Somente no último semestre do ano passado foram vitimadas quatro pessoas: duas lideranças sindicais e dois indígenas.

E assim segue a vida real de trabalhadores rurais na terra do faz de conta do governo Roseana Sarney.

Ameaçado de despejo, José da Cruz Monteiro (C), entre outro morador de Salgado e o advogado Diogo Cabral (D)

 

ENTREVISTA: JOSÉ DA CRUZ MONTEIRO

Qual a situação da sua comunidade? Lá, a nossa situação nós não aguenta, é muita escravidão. Muita injustiça. Ele [Ivanilson Pontes] coloca os vizinho [a reportagem optou por manter a transcrição da entrevista o mais próximo possível da fala de Monteiro] da gente contra a gente para matar o que é nosso. Ele coloca a própria polícia de Pirapemas contra a gente.

De quem o senhor fala? Quem persegue vocês? São três irmãos que vivem nos perseguindo. Eles são filhos de Moisés Sotero Araújo. Ele se diz proprietário das terras lá em Pirapemas. Quem afronta a gente lá é o Ivanilson Pontes Araújo.

Há situação de conflito na sua comunidade? Existem ameaças de morte? Ameaças às pessoas da comunidade? Como ocorrem? As ameaças que acontecem lá são com nossas criações e com a gente. Ele ameaça nós de morte e mata nossas criações para não ter o que comer. Ele mata e manda os outros matar, manda os capangas.

E a polícia? O que faz? A polícia sempre protege ele [o proprietário]. A gente se queixa e a polícia só protege o proprietário. Ela [a polícia] é bandida, só protege o proprietário. Diz que não pode fazer nada porque tem outras autoridades no conflito.

Como aconteceu a sua prisão?
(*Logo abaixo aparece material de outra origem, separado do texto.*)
-- pv_equiv track=rewrite | github.com/chrstf/cookbook | pytools/outils.py | extract_head
-- ===== SOURCE A (Python) =====
-- def extract_head(md: str) -> str:
--     keep = []
--     collect = False
--     for line in md.splitlines():
--         if line[:3] == '---':
--             if collect is False:
--                 collect = True
--                 continue
--             else:
--                 break
--         if collect is True:
--             keep.append(line)
--     keep = '\n'.join(keep)
--     return keep
-- ===== SOURCE B (Python) =====
-- def extract_head(md: str) -> str:
--     lines = md.splitlines()
--     delims = [i for i, line in enumerate(lines) if line.startswith('---')]
--     if not delims:
--         return ''
--     start = delims[0]
--     end = delims[1] if len(delims) > 1 else len(lines)
--     return '\n'.join(lines[start + 1:end])
-- ===== Notes on version B (the rewrite author's own statement) =====
-- stated objective: alternative
-- what changed: Replaces A's flag-driven single pass (collect boolean, append, early break) by collecting the indices of all delimiter lines in one comprehension and slicing the line list between the first delimiter and the second (or the end of the list).
import Mathlib
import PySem

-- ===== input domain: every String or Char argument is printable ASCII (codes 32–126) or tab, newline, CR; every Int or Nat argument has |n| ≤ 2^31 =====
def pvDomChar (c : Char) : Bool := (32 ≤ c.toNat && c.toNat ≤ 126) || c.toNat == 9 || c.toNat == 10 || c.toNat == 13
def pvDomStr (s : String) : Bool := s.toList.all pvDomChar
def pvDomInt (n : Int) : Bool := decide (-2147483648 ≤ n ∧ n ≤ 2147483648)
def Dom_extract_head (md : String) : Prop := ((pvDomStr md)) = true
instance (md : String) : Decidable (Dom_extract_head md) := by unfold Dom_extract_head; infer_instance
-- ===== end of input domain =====

-- B locates the delimiter lines once (indices of lines starting with '---') and slices
-- between the first two, instead of A's flag-driven accumulating loop: objective 'alternative'.

-- ===== PORT A =====
-- A's for-loop with the 'collect' flag and early break, as structural recursion.
def pvLoopA : List String → List String → Bool → List String
  | [], keep, _ => keep
  | l :: ls, keep, collect =>
    if PySem.Str.slice l none (some 3) = "---" then
      if collect = false then pvLoopA ls keep true
      else keep
    else
      if collect = true then pvLoopA ls (keep ++ [l]) collect
      else pvLoopA ls keep collect

def extract_head (md : String) : String :=
  PySem.Str.join "\n" (pvLoopA (PySem.Str.splitlines md) [] false)

-- ===== PORT B =====
def extract_head_alt (md : String) : String :=
  let lines := PySem.Str.splitlines md
  let delims := (PySem.List.enumerate lines 0).filterMap
    (fun il => if PySem.Str.startswith il.2 "---" then some il.1 else none)
  match delims with
  | [] => ""
  | s :: rest =>
    let e : Int := match rest with | e :: _ => e | [] => (lines.length : Int)
    PySem.Str.join "\n" (PySem.List.slice lines (some (s + 1)) (some e))

-- ===== PRECONDITION & SPEC =====
def Spec_extract_head (md : String) (out : String) : Prop := out = extract_head_alt md
instance (md : String) (out : String) : Decidable (Spec_extract_head md out) := by unfold Spec_extract_head; infer_instance

-- ===== CLAIM (what is proved, stated in full; the proofs are below) =====
def Claim_equal_extract_head : Prop := ∀ (md : String), Dom_extract_head md → Spec_extract_head md (extract_head md)

-- ===== LEMMAS AND PROOFS =====

-- the delimiter test
def pvP (l : String) : Bool := PySem.Str.startswith l "---"

lemma pvCond_eq (l : String) : (PySem.Str.slice l none (some 3) = "---") ↔ pvP l = true := by
  rw [pvP, ← String.toList_inj]
  simp [PySem.Str.toList_slice, PySem.Str.startswith_eq, PySem.Chars.startswith_iff]
  rw [show ((3:Int) = ((3:Nat):Int)) from rfl, PySem.List.slice_to_natCast]
  constructor
  · intro h; exact h ▸ List.take_prefix 3 l.toList
  · intro h; rw [List.prefix_iff_eq_take.mp h]; rfl

-- delimiter indices as naturals
def pvND : List String → Nat → List Nat
  | [], _ => []
  | l :: ls, s => if pvP l then s :: pvND ls (s + 1) else pvND ls (s + 1)

lemma pvDelims_eq (ls : List String) : ∀ s : Nat,
    (PySem.List.enumerate ls (s : Int)).filterMap
      (fun il => if PySem.Str.startswith il.2 "---" then some il.1 else none)
    = (pvND ls s).map (Nat.cast : Nat → Int) := by
  induction ls with
  | nil => intro s; simp [pvND, PySem.List.enumerate_nil]
  | cons l ls ih =>
    intro s
    have hc : ((s : Int) + 1) = (((s + 1 : Nat)) : Int) := by push_cast; ring
    rw [PySem.List.enumerate_cons, hc]
    by_cases hp : PySem.Str.startswith l "---" = true
    · simp only [List.filterMap_cons, hp, reduceIte, pvND, pvP, ih, List.map_cons]
    · rw [Bool.not_eq_true] at hp
      simp only [List.filterMap_cons, hp, Bool.false_eq_true, reduceIte, pvND, pvP, ih]

lemma pvDelims_eq0 (ls : List String) :
    (PySem.List.enumerate ls 0).filterMap
      (fun il => if PySem.Str.startswith il.2 "---" then some il.1 else none)
    = (pvND ls 0).map (Nat.cast : Nat → Int) := by
  rw [show ((0:Int) = ((0:Nat):Int)) from by norm_num, pvDelims_eq]

lemma pvND_shift (ls : List String) : ∀ s : Nat, pvND ls (s + 1) = (pvND ls s).map (· + 1) := by
  induction ls with
  | nil => intro s; simp [pvND]
  | cons l ls ih =>
    intro s
    by_cases hp : pvP l = true <;> simp [pvND, hp, ih]

lemma pvND_nil_takeWhile (ls : List String) : ∀ s : Nat, pvND ls s = [] →
    ls.takeWhile (fun x => !pvP x) = ls := by
  induction ls with
  | nil => intro s _; rfl
  | cons l ls ih =>
    intro s h
    by_cases hp : pvP l = true
    · simp [pvND, hp] at h
    · simp [pvND, hp] at h
      simp [hp, ih _ h]

lemma pvND_head_takeWhile (ls : List String) : ∀ e rest, pvND ls 0 = e :: rest →
    ls.takeWhile (fun x => !pvP x) = ls.take e := by
  induction ls with
  | nil => intro e rest h; simp [pvND] at h
  | cons l ls ih =>
    intro e rest h
    by_cases hp : pvP l = true
    · simp [pvND, hp] at h
      simp [hp, h.1.symm]
    · rw [pvND, if_neg hp, pvND_shift] at h
      cases h0 : pvND ls 0 with
      | nil => rw [h0] at h; simp at h
      | cons e0 r0 =>
        rw [h0] at h
        simp at h
        rw [List.takeWhile_cons]
        simp [hp, ih _ _ h0, ← h.1]

lemma pvLoopA_true (ls : List String) : ∀ keep, pvLoopA ls keep true
    = keep ++ ls.takeWhile (fun x => !pvP x) := by
  induction ls with
  | nil => intro keep; simp [pvLoopA]
  | cons l ls ih =>
    intro keep
    by_cases hp : pvP l = true
    · rw [pvLoopA, if_pos ((pvCond_eq l).mpr hp)]
      simp [hp]
    · rw [pvLoopA, if_neg (fun hc => hp ((pvCond_eq l).mp hc))]
      simp only [ih]
      simp [hp]

-- B's body as a function of the line list
def pvBodyB (ls : List String) : String :=
  match pvND ls 0 with
  | [] => ""
  | s :: rest =>
    PySem.Str.join "\n" ((ls.drop (s + 1)).take
      ((match rest with | e :: _ => e | [] => ls.length) - (s + 1)))

lemma pvAlt_eq_body (md : String) : extract_head_alt md = pvBodyB (PySem.Str.splitlines md) := by
  unfold extract_head_alt pvBodyB
  simp only [pvDelims_eq0]
  cases h0 : pvND (PySem.Str.splitlines md) 0 with
  | nil => rfl
  | cons s rest =>
    cases rest with
    | nil =>
      show PySem.Str.join "\n" (PySem.List.slice _ (some ((s:Int) + 1))
          (some (((PySem.Str.splitlines md).length : Nat) : Int)))
        = PySem.Str.join "\n" (((PySem.Str.splitlines md).drop (s+1)).take
          ((PySem.Str.splitlines md).length - (s+1)))
      rw [show ((s : Int) + 1 = (((s + 1 : Nat)) : Int)) from by push_cast; ring,
        PySem.List.slice_natCast]
    | cons e0 r0 =>
      show PySem.Str.join "\n" (PySem.List.slice _ (some ((s:Int) + 1)) (some ((e0 : Nat) : Int)))
        = PySem.Str.join "\n" (((PySem.Str.splitlines md).drop (s+1)).take (e0 - (s+1)))
      rw [show ((s : Int) + 1 = (((s + 1 : Nat)) : Int)) from by push_cast; ring,
        PySem.List.slice_natCast]

lemma pvMain (ls : List String) : PySem.Str.join "\n" (pvLoopA ls [] false) = pvBodyB ls := by
  induction ls with
  | nil => rfl
  | cons l ls ih =>
    by_cases hp : pvP l = true
    · rw [pvLoopA, if_pos ((pvCond_eq l).mpr hp), if_pos rfl, pvLoopA_true, List.nil_append]
      unfold pvBodyB
      rw [pvND, if_pos hp, pvND_shift]
      cases h0 : pvND ls 0 with
      | nil =>
        rw [pvND_nil_takeWhile ls 0 h0]
        simp
      | cons e0 r0 =>
        rw [pvND_head_takeWhile ls e0 r0 h0]
        simp
    · rw [pvLoopA, if_neg (fun hc => hp ((pvCond_eq l).mp hc)), if_neg (by simp), ih]
      unfold pvBodyB
      rw [pvND, if_neg hp, pvND_shift]
      cases h0 : pvND ls 0 with
      | nil => simp
      | cons s rest =>
        simp only [List.map_cons, List.drop_succ_cons]
        cases rest with
        | nil =>
          simp only [List.map_nil, List.length_cons]
          congr 2
          omega
        | cons e0 r0 =>
          simp only [List.map_cons]
          congr 2
          omega

-- ===== VERDICT (by name: the statement is the Claim_ definition above) =====
theorem extract_head_spec : Claim_equal_extract_head := by
  intro md _
  unfold Spec_extract_head extract_head
  rw [pvAlt_eq_body, pvMain]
Eu fui preso pelo delegado de Pirapemas, pelo doutor Ricardo porque eu queria terminar de assinar o boletim de ocorrência. Nessa hora ele disse que eu estava preso, que eu era um bandido. Me pegaram, me jogaram para um bandido numa cela. Nesse dia eu passei o dia com um gole de café. Eu vinha registrando boletim de ocorrência, era a quarta vez que os bode entrava na minha roça. Na quarta vez eu matei. O dono não tira, eu tive que matar. Eu fui preso em Pirapemas e fui levado para Itapecuru para ser preso lá. Eu matei o bode para pesar a carne e vender para esperar o Ivanilson para ele pagar o meu prejuízo. Mas ele já tinha dado a carne do bode para a polícia. Eu saí jurado de lá, prometeram derrubar minha casa e a do meu cunhado hoje. Disseram que vão derrubar a do meu cunhado e depois a minha. A gente não sabe o que tá acontecendo, tá marcado pras 10 horas. Disseram que em dois dias vão me tirar de lá, de um jeito ou de outro.

*IGOR DE SOUSA é estudante de Ciências Sociais da Universidade Estadual do Maranhão (UEMA), estagiário da Cáritas Brasileira Regional Maranhão e membro do jornal Vias de Fato.